Stage III: There are three substages of stage III.

  • Stage IIIA: This stage has three possibilities. The tumor may involve the inner layers of cells and three to six lymph nodes (T1 to T2, N2, M0, any G). Alternatively, the tumor may have spread to the outer layer of tissue, but only one to two lymph nodes (T3, N1, M0, any G). Finally, the tumor may have spread to nearby tissue, but no lymph nodes (T4a, N0, M0, any G).
  • Stage IIIB: The cancer has spread to the outer layers of the esophagus, as well as three to six lymph nodes (T3, N2, M0, any G).
  • Stage IIIC: There are three possibilities for this stage as well. The tumor may have spread to nearby tissue, but six or fewer lymph nodes (T4a, N1 or N2, M0, any G). Or, the tumor has spread to nearby tissue such as the aorta, a vertebral body, or the trachea, such that it can't be removed with surgery (T4b, any N, M0, any G). Finally, the tumor has spread to seven or more lymph nodes, but not to distant regions of the body (any T, N3, M0, any G).

Stage IV: The tumor has spread to a distant region of the body (any T, any N, M1, any G).

Screening

Cancer screening tests are those that are done on people who do not have any symptoms of a disease. (If symptoms are present, diagnostic tests are performed.) At present, there is no screening test for esophageal cancer that's available to the general public.

Since the risk of esophageal cancer is elevated in people with Barrett's esophagus, some physicians have recommended periodic screening with endoscopy. The thought behind this is that finding dysplasia (abnormal cells), especially catching severe cases early, could allow for treatments to remove the abnormal cells in the precancerous stage.
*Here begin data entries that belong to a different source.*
-- lo = bisect_left(files, p); lo + 1 < n and files[lo].startswith(p) and files[lo+1].startswith(p)
def manyCheck (files : List String) (n : Nat) (p : String) : Bool :=
  let lo := pyBisectLeft files p
  decide (lo + 1 < n)
    && PySem.Str.startswith (PySem.List.pyGetD files (lo : Int) "") p
    && PySem.Str.startswith (PySem.List.pyGetD files ((lo : Int) + 1) "") p

-- the while loop of B: 'if not all: (if not many: break)' then the shared body
def findLoopB (files : List String) (n : Nat) (prev pre : String) : List String → String
  | [] => prev
  | x :: xs =>
    if allFilesCheck files n prev then
      findLoopB files n pre (stepPrefix pre (x :: xs)) (PySem.List.slice (x :: xs) (some 2) none)
    else if manyCheck files n pre then
      findLoopB files n pre (stepPrefix pre (x :: xs)) (PySem.List.slice (x :: xs) (some 2) none)
    else prev
termination_by l => l.length
decreasing_by
  all_goals
    rw [PySem.List.slice_from _ (by norm_num)]
    simp

def find_prefix_alt (splits : List String) (files : List String) : String :=
  let files' := PySem.List.sorted files (fun x => x)
  let n := files'.length
  let prev := PySem.Str.join "" (PySem.List.slice splits none (some 1))
  findLoopB files' n prev prev (PySem.List.slice splits (some 1) none)

-- ===== PRECONDITION & SPEC =====
def Spec_find_prefix (splits : List String) (files : List String) (out : String) : Prop := out = find_prefix_alt splits files
instance (splits : List String) (files : List String) (out : String) : Decidable (Spec_find_prefix splits files out) := by unfold Spec_find_prefix; infer_instance

-- ===== CLAIM (what is proved, stated in full; the proofs are below) =====
def Claim_equal_find_prefix : Prop := ∀ (splits : List String) (files : List String), Dom_find_prefix splits files → Spec_find_prefix splits files (find_prefix splits files)

-- ===== LEMMAS AND PROOFS =====

theorem str_lt_iff_lex (s t : String) : s < t ↔ List.Lex (· < ·) s.toList t.toList := by
  rw [String.lt_iff_toList_lt]; exact List.lt_iff_lex_lt _ _

theorem not_lex_of_prefix (p s : List Char) (h : p <+: s) : ¬ List.Lex (· < ·) s p := by
  induction p generalizing s with
  | nil => intro hl; cases hl
  | cons c p' ih =>
    obtain ⟨t, rfl⟩ := h
    intro hl
    cases hl with
    | cons h' => exact ih (p' ++ t) ⟨t, rfl⟩ h'
    | rel h' => exact lt_irrefl _ h'

theorem le_of_prefix_str (p s : String) (h : p.toList <+: s.toList) : p ≤ s :=
  not_lt.mp (fun h' => not_lex_of_prefix _ _ h ((str_lt_iff_lex s p).mp h'))

theorem lex_convex (p : List Char) : ∀ (s b : List Char), ¬ List.Lex (· < ·) s p →
    ¬ List.Lex (· < ·) b s → p <+: b → p <+: s := by
  induction p with
  | nil => intro s b _ _ _; exact List.nil_prefix
  | cons c p' ih =>
    intro s b hsp hbs hpb
    obtain ⟨t, rfl⟩ := hpb
    cases s with
    | nil => exact absurd List.Lex.nil hsp
    | cons d s' =>
      rcases lt_trichotomy c d with hcd | hcd | hcd
      · exact absurd (List.Lex.rel hcd) hbs
      · subst hcd
        have h1 : ¬ List.Lex (· < ·) s' p' := fun h => hsp (List.Lex.cons h)
        have h2 : ¬ List.Lex (· < ·) (p' ++ t) s' := fun h => hbs (List.Lex.cons h)
        obtain ⟨u, hu⟩ := ih s' (p' ++ t) h1 h2 ⟨t, rfl⟩
        exact ⟨u, by rw [List.cons_append, hu]⟩
      · exact absurd (List.Lex.rel hcd) hsp

theorem convex_str (p s b : String) (h1 : p ≤ s) (h2 : s ≤ b)
    (h3 : p.toList <+: b.toList) : p.toList <+: s.toList :=
  lex_convex p.toList s.toList b.toList
    (fun h => absurd ((str_lt_iff_lex s p).mpr h) (not_lt.mpr h1))
    (fun h => absurd ((str_lt_iff_lex b s).mpr h) (not_lt.mpr h2)) h3

theorem starts_iff (s p : String) : PySem.Str.startswith s p = true ↔ p.toList <+: s.toList := by
  rw [PySem.Str.startswith_eq]; exact PySem.Chars.startswith_iff _ _

theorem sorted_getElem_le (l : List String) (hs : l.Pairwise (· ≤ ·)) (i j : Nat)
    (hj : j < l.length) (hij : i ≤ j) : l[i]'(lt_of_le_of_lt hij hj) ≤ l[j] := by
  rcases eq_or_lt_of_le hij with rfl | h
  · exact le_refl _
  · exact List.pairwise_iff_getElem.mp hs i j _ hj h

theorem bisectLoopB_spec (xs : List String) (x : String) (hs : xs.Pairwise (· ≤ ·)) :
    ∀ (fuel lo hi : Nat), lo ≤ hi → hi ≤ xs.length → hi - lo ≤ fuel →
    (∀ j (hj : j < xs.length), j < lo → xs[j] < x) →
    (∀ j (hj : j < xs.length), hi ≤ j → x ≤ xs[j]) →
    lo ≤ bisectLoopB xs x fuel lo hi ∧ bisectLoopB xs x fuel lo hi ≤ hi ∧
    (∀ j (hj : j < xs.length), j < bisectLoopB xs x fuel lo hi → xs[j] < x) ∧
    (∀ j (hj : j < xs.length), bisectLoopB xs x fuel lo hi ≤ j → x ≤ xs[j]) := by
  intro fuel
  induction fuel with
  | zero =>
    intro lo hi hlh hhl hf hbelow habove
    obtain rfl : lo = hi := by omega
    exact ⟨le_refl _, le_refl _, hbelow, habove⟩
  | succ fuel ih =>
    intro lo hi hlh hhl hf hbelow habove
    by_cases hlt : lo < hi
    · have hmid : (lo + hi) / 2 < xs.length := by omega
      have hget : PySem.List.pyGetD xs (((lo + hi) / 2 : Nat) : Int) "" = xs[(lo + hi) / 2] := by
        rw [PySem.List.pyGetD_natCast]
        exact List.getD_eq_getElem xs "" hmid
      rw [bisectLoopB, if_pos hlt, hget]
      by_cases hc : xs[(lo + hi) / 2] < x
      · rw [if_pos hc]
        have h := ih ((lo + hi) / 2 + 1) hi (by omega) hhl (by omega)
          (fun j hj hjlt => by
            have : xs[j] ≤ xs[(lo + hi) / 2] := sorted_getElem_le xs hs j _ hmid (by omega)
            exact lt_of_le_of_lt this hc)
          habove
        exact ⟨by omega, h.2.1, h.2.2⟩
      · rw [if_neg hc]
        have hxle : x ≤ xs[(lo + hi) / 2] := not_lt.mp hc
        have h := ih lo ((lo + hi) / 2) (by omega) (by omega) (by omega)
          hbelow
          (fun j hj hjge => le_trans hxle (sorted_getElem_le xs hs _ j hj hjge))
        exact ⟨h.1, by omega, h.2.2⟩
    · obtain rfl : lo = hi := by omega
      rw [bisectLoopB, if_neg hlt]
      exact ⟨le_refl _, le_refl _, hbelow, habove⟩

theorem pyBisectLeft_spec (xs : List String) (x : String) (hs : xs.Pairwise (· ≤ ·)) :
    pyBisectLeft xs x ≤ xs.length ∧
    (∀ j (hj : j < xs.length), j < pyBisectLeft xs x → xs[j] < x) ∧
    (∀ j (hj : j < xs.length), pyBisectLeft xs x ≤ j → x ≤ xs[j]) := by
  have h := bisectLoopB_spec xs x hs xs.length 0 xs.length (by omega) (le_refl _) (by omega)
    (fun j hj hjlt => absurd hjlt (by omega))
    (fun j hj hjge => absurd hj (by omega))
  exact ⟨h.2.1, h.2.2⟩

-- startswith is downward closed along a sorted run bounded by a file that has the prefix
theorem star_of_between (p x b : String) (h1 : p ≤ x) (h2 : x ≤ b)
    (hb : PySem.Str.startswith b p = true) : PySem.Str.startswith x p = true :=
  (starts_iff x p).mpr (convex_str p x b h1 h2 ((starts_iff b p).mp hb))

-- the Bool condition "all n files start with p" of A equals B's first/last check, on a sorted list
theorem allCheck_eq (files : List String) (p : String) (hs : files.Pairwise (· ≤ ·)) :
    ((filter_start files p).length == files.length) = allFilesCheck files files.length p := by
  rw [Bool.eq_iff_iff]
  unfold filter_start allFilesCheck
  cases files with
  | nil => simp
  | cons y ys =>
    have hne : y :: ys ≠ [] := List.cons_ne_nil y ys
    have hn0 : ((y :: ys).length == 0) = false := by simp
    rw [hn0, Bool.false_or, PySem.List.pyGetD_neg_one (xs := y :: ys) "" hne,
      PySem.List.pyGetD_zero_cons]
    simp only [beq_iff_eq, Bool.and_eq_true]
    rw [List.length_filter_eq_length_iff]
    constructor
    · intro hall
      exact ⟨hall y List.mem_cons_self, hall _ (List.getLast_mem hne)⟩
    · rintro ⟨hy, hlast⟩ x hx
      obtain ⟨i, hi, rfl⟩ := List.mem_iff_getElem.mp hx
      have h0 : (y :: ys)[0] ≤ (y :: ys)[i] := sorted_getElem_le _ hs 0 i hi (by omega)
      have hN : (y :: ys)[i] ≤ (y :: ys)[(y :: ys).length - 1] :=
        sorted_getElem_le _ hs i _ (by simp) (by omega)
      have hp0 : p ≤ (y :: ys)[0] := le_of_prefix_str p _ ((starts_iff _ p).mp hy)
      rw [List.getLast_eq_getElem hne] at hlast
      exact star_of_between p _ _ (le_trans hp0 h0) hN hlast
That said, thus far, there is minimal to no evidence that this screening reduces the death rate from esophageal cancer. At the same time, screening has the potential for harm, such as bleeding, esophageal perforation, or other problems. There's hope that the future will bring evidence that will help determine if screening high-risk people is advisable.

Sources:

American Society of Clinical Oncology. Esophageal Cancer: Diagnosis. Updated 12/2016.

Bast, R., Croce, C., Hait, W. et al. Holland-Frei Cancer Medicine. Wiley Blackwell, 2017.

National Cancer Institute. Esophageal Cancer Screening (PDQ)—Health Professional Version. Updated 04/06/18.

Rice, T., Patil, D., Blackstone, E. et al. 8th Edition AJCC/UICC Staging of Cancers of the Esophagus and Esophagogastric Junction: Application to Clinical Practice. Annals of Cardiothoracic Surgery. 2017. 6(2):119-130.